[[ Records provided open ]]

-- pv_equiv track=rewrite | github.com/subha-v/sushma-zscale | scripts/intelligence/rss_ingest.py | auto_tag
-- ===== SOURCE A (Python) =====
-- def auto_tag(text: str, tag_mapping: dict) -> tuple[list[str], list[str]]:
--     """Scan text against keyword mappings, return (topic_tags, audience_tags)."""
--     text_lower = text.lower()
--
--     topic_tags = []
--     for tag, keywords in tag_mapping.get("topic_keywords", {}).items():
--         for kw in keywords:
--             if kw in text_lower:
--                 topic_tags.append(tag)
--                 break
--
--     audience_tags = []
--     for tag, keywords in tag_mapping.get("audience_keywords", {}).items():
--         for kw in keywords:
--             if kw in text_lower:
--                 audience_tags.append(tag)
--                 break
--
--     return topic_tags, audience_tags
-- ===== SOURCE B (Python) =====
-- def auto_tag(text: str, tag_mapping: dict) -> tuple[list[str], list[str]]:
--     """Scan text against keyword mappings, return (topic_tags, audience_tags).
--
--     Deduplicate all keywords across both sections, run one membership test per
--     distinct keyword, then emit tags (in mapping order) whose keyword list
--     intersects the set of found keywords.
--     """
--     t = text.lower()
--     topics = tag_mapping.get("topic_keywords", {})
--     audiences = tag_mapping.get("audience_keywords", {})
--     kws = {kw for sec in (topics, audiences) for ks in sec.values() for kw in ks}
--     found = {kw for kw in kws if kw in t}
--     topic_tags = [tag for tag, ks in topics.items() if found.intersection(ks)]
--     audience_tags = [tag for tag, ks in audiences.items() if found.intersection(ks)]
--     return topic_tags, audience_tags
-- ===== Notes on version B (the rewrite author's own statement) =====
-- stated objective: alternative
-- what changed: B deduplicates all keywords of both sections into one set, tests each distinct keyword against the lowered text exactly once, and then emits tags in mapping order by intersecting each tag's keyword list with the found set; A instead scans the text per tag, per keyword, with an early break.
import Mathlib
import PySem

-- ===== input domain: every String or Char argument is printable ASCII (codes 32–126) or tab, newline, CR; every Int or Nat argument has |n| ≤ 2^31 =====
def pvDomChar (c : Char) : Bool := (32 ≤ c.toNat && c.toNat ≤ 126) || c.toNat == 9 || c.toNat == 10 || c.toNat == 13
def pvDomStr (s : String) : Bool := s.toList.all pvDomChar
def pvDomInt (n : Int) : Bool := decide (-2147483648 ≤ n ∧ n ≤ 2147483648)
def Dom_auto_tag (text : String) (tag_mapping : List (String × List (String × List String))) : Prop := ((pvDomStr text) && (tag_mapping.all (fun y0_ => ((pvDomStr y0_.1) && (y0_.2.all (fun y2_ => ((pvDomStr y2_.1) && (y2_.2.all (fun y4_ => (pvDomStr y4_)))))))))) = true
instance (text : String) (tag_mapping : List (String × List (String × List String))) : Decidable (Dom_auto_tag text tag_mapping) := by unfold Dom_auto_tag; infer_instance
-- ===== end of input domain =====

-- B deduplicates all keywords of both sections, tests each distinct keyword against the
-- lowered text once, and emits tags in mapping order by intersecting each tag's keyword
-- list with the found set; A scans per tag, per keyword, with an early break (objective: alternative).

-- ===== PORT A =====
-- inner loop 'for kw in keywords: if kw in text_lower: append(tag); break'
def pvHitA (tl : List Char) : List String → Bool
  | [] => false
  | kw :: rest => if PySem.Chars.isIn kw.toList tl then true else pvHitA tl rest

-- one 'for tag, keywords in ….items():' loop of A
def pvSectionA (tl : List Char) (sec : List (String × List String)) : List String :=
  sec.foldl (fun acc p => if pvHitA tl p.2 then acc ++ [p.1] else acc) []

def auto_tag (text : String) (tag_mapping : List (String × List (String × List String))) :
    List String × List String :=
  let tl := PySem.Chars.lower text.toList
  let topics := (PySem.Dict.mk tag_mapping).getD "topic_keywords" []
  let auds := (PySem.Dict.mk tag_mapping).getD "audience_keywords" []
  (pvSectionA tl topics, pvSectionA tl auds)

-- ===== PORT B =====
-- 'found = {kw for kw in kws if kw in t}' — a set built from a set, so order-independent
def pvFound (tl : List Char) (kws : PySem.Set String) : PySem.Set String :=
  kws.foldl
    (fun f kw => if PySem.Chars.isIn kw.toList tl then PySem.Set.add f kw else f)
    PySem.Set.empty

-- '[tag for tag, ks in sec.items() if found.intersection(ks)]'
def pvEmit (found : PySem.Set String) (sec : List (String × List String)) : List String :=
  (sec.filter (fun p => !(PySem.Set.inter found p.2).isEmpty)).map (·.1)

def auto_tag_alt (text : String) (tag_mapping : List (String × List (String × List String))) :
    List String × List String :=
  let tl := PySem.Chars.lower text.toList
  let topics := (PySem.Dict.mk tag_mapping).getD "topic_keywords" []
  let auds := (PySem.Dict.mk tag_mapping).getD "audience_keywords" []
  let kws := PySem.Set.ofList ((topics ++ auds).flatMap (·.2))
  let found := pvFound tl kws
  (pvEmit found topics, pvEmit found auds)

-- ===== PRECONDITION & SPEC =====
def Spec_auto_tag (text : String) (tag_mapping : List (String × List (String × List String))) (out : List String × List String) : Prop := out = auto_tag_alt text tag_mapping
instance (text : String) (tag_mapping : List (String × List (String × List String))) (out : List String × List String) : Decidable (Spec_auto_tag text tag_mapping out) := by unfold Spec_auto_tag; infer_instance

-- ===== CLAIM (what is proved, stated in full; the proofs are below) =====
def Claim_equal_auto_tag : Prop := ∀ (text : String) (tag_mapping : List (String × List (String × List String))), Dom_auto_tag text tag_mapping → Spec_auto_tag text tag_mapping (auto_tag text tag_mapping)

-- ===== LEMMAS AND PROOFS =====

theorem mem_pvFound_aux (tl : List Char) (kws : List String) (f : PySem.Set String)
    (x : String) :
    x ∈ kws.foldl
      (fun f kw => if PySem.Chars.isIn kw.toList tl then PySem.Set.add f kw else f) f ↔
      x ∈ f ∨ (x ∈ kws ∧ PySem.Chars.isIn x.toList tl = true) := by
  induction kws generalizing f with
  | nil => simp
  | cons kw rest ih =>
    simp only [List.foldl_cons, ih, List.mem_cons]
    split_ifs with h
    · simp only [PySem.Set.mem_add]
      constructor
      · rintro ((hf | rfl) | hr)
        · exact Or.inl hf
        · exact Or.inr ⟨Or.inl rfl, h⟩
        · exact Or.inr ⟨Or.inr hr.1, hr.2⟩
      · rintro (hf | ⟨(rfl | hr), hs⟩)
        · exact Or.inl (Or.inl hf)
        · exact Or.inl (Or.inr rfl)
        · exact Or.inr ⟨hr, hs⟩
    · constructor
      · rintro (hf | hr)
        · exact Or.inl hf
        · exact Or.inr ⟨Or.inr hr.1, hr.2⟩
      · rintro (hf | ⟨(rfl | hr), hs⟩)
        · exact Or.inl hf
        · exact absurd hs (by simpa using h)
        · exact Or.inr ⟨hr, hs⟩

theorem mem_pvFound (tl : List Char) (kws : PySem.Set String) (x : String) :
    x ∈ pvFound tl kws ↔ x ∈ kws ∧ PySem.Chars.isIn x.toList tl = true := by
  unfold pvFound
  rw [mem_pvFound_aux]
  simp [PySem.Set.empty]

theorem pvHitA_eq_any (tl : List Char) (ks : List String) :
    pvHitA tl ks = ks.any (fun kw => PySem.Chars.isIn kw.toList tl) := by
  induction ks with
  | nil => rfl
  | cons kw rest ih =>
    simp only [pvHitA, List.any_cons, ih]
    split_ifs with h <;> simp [h]

theorem inter_nonempty_iff (s t : List String) :
    (!(PySem.Set.inter s t).isEmpty) = true ↔ ∃ x ∈ s, x ∈ t := by
  rw [Bool.not_eq_eq_eq_not, Bool.not_true, List.isEmpty_eq_false_iff_exists_mem]
  constructor
  · rintro ⟨x, hx⟩
    rw [PySem.Set.mem_inter _ _ _] at hx
    exact ⟨x, hx⟩
  · rintro ⟨x, hs, ht⟩
    exact ⟨x, (PySem.Set.mem_inter _ _ _).mpr ⟨hs, ht⟩⟩

theorem pvSectionA_eq_pvEmit (tl : List Char) (kws : PySem.Set String)
    (sec : List (String × List String))
    (hsub : ∀ p ∈ sec, ∀ k ∈ p.2, k ∈ kws) :
    pvSectionA tl sec = pvEmit (pvFound tl kws) sec := by
  unfold pvSectionA pvEmit
  rw [PySem.List.foldl_append_if, List.nil_append]
  have hfc : sec.filter (fun p => pvHitA tl p.2)
      = sec.filter (fun p => !(PySem.Set.inter (pvFound tl kws) p.2).isEmpty) := by
    apply List.filter_congr
    intro p hp
    rw [pvHitA_eq_any, Bool.eq_iff_iff, inter_nonempty_iff]
    simp only [List.any_eq_true, mem_pvFound]
    constructor
    · rintro ⟨k, hk, hin⟩
      exact ⟨k, ⟨hsub p hp k hk, hin⟩, hk⟩
    · rintro ⟨k, ⟨_, hin⟩, hk⟩
      exact ⟨k, hk, hin⟩
  rw [hfc]

-- ===== VERDICT (by name: the statement is the Claim_ definition above) =====
theorem auto_tag_spec : Claim_equal_auto_tag := by
  intro text tag_mapping _
  show auto_tag text tag_mapping = auto_tag_alt text tag_mapping
  have main : ∀ (tl : List Char) (topics auds : List (String × List String)),
      (pvSectionA tl topics, pvSectionA tl auds) =
      (pvEmit (pvFound tl (PySem.Set.ofList ((topics ++ auds).flatMap (·.2)))) topics,
       pvEmit (pvFound tl (PySem.Set.ofList ((topics ++ auds).flatMap (·.2)))) auds) := by
    intro tl topics auds
    simp only [Prod.mk.injEq]
    constructor
    · apply pvSectionA_eq_pvEmit
      intro p hp k hk
      rw [PySem.Set.mem_ofList, List.mem_flatMap]
      exact ⟨p, List.mem_append_left _ hp, hk⟩
    · apply pvSectionA_eq_pvEmit
      intro p hp k hk
      rw [PySem.Set.mem_ofList, List.mem_flatMap]
      exact ⟨p, List.mem_append_right _ hp, hk⟩
  exact main (PySem.Chars.lower text.toList)
    ((PySem.Dict.mk tag_mapping).getD "topic_keywords" [])
    ((PySem.Dict.mk tag_mapping).getD "audience_keywords" [])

[[ Records provided closed ]]

● **What you are asked to do**
Exact copies of the lines from the one holding "intro tl topics auds" through the last line above, and only those, make up the answer.

● **Answer space**
    intro tl topics auds
    simp only [Prod.mk.injEq]
    constructor
    · apply pvSectionA_eq_pvEmit
      intro p hp k hk
      rw [PySem.Set.mem_ofList, List.mem_flatMap]
      exact ⟨p, List.mem_append_left _ hp, hk⟩
    · apply pvSectionA_eq_pvEmit
      intro p hp k hk
      rw [PySem.Set.mem_ofList, List.mem_flatMap]
      exact ⟨p, List.mem_append_right _ hp, hk⟩
  exact main (PySem.Chars.lower text.toList)
    ((PySem.Dict.mk tag_mapping).getD "topic_keywords" [])
    ((PySem.Dict.mk tag_mapping).getD "audience_keywords" [])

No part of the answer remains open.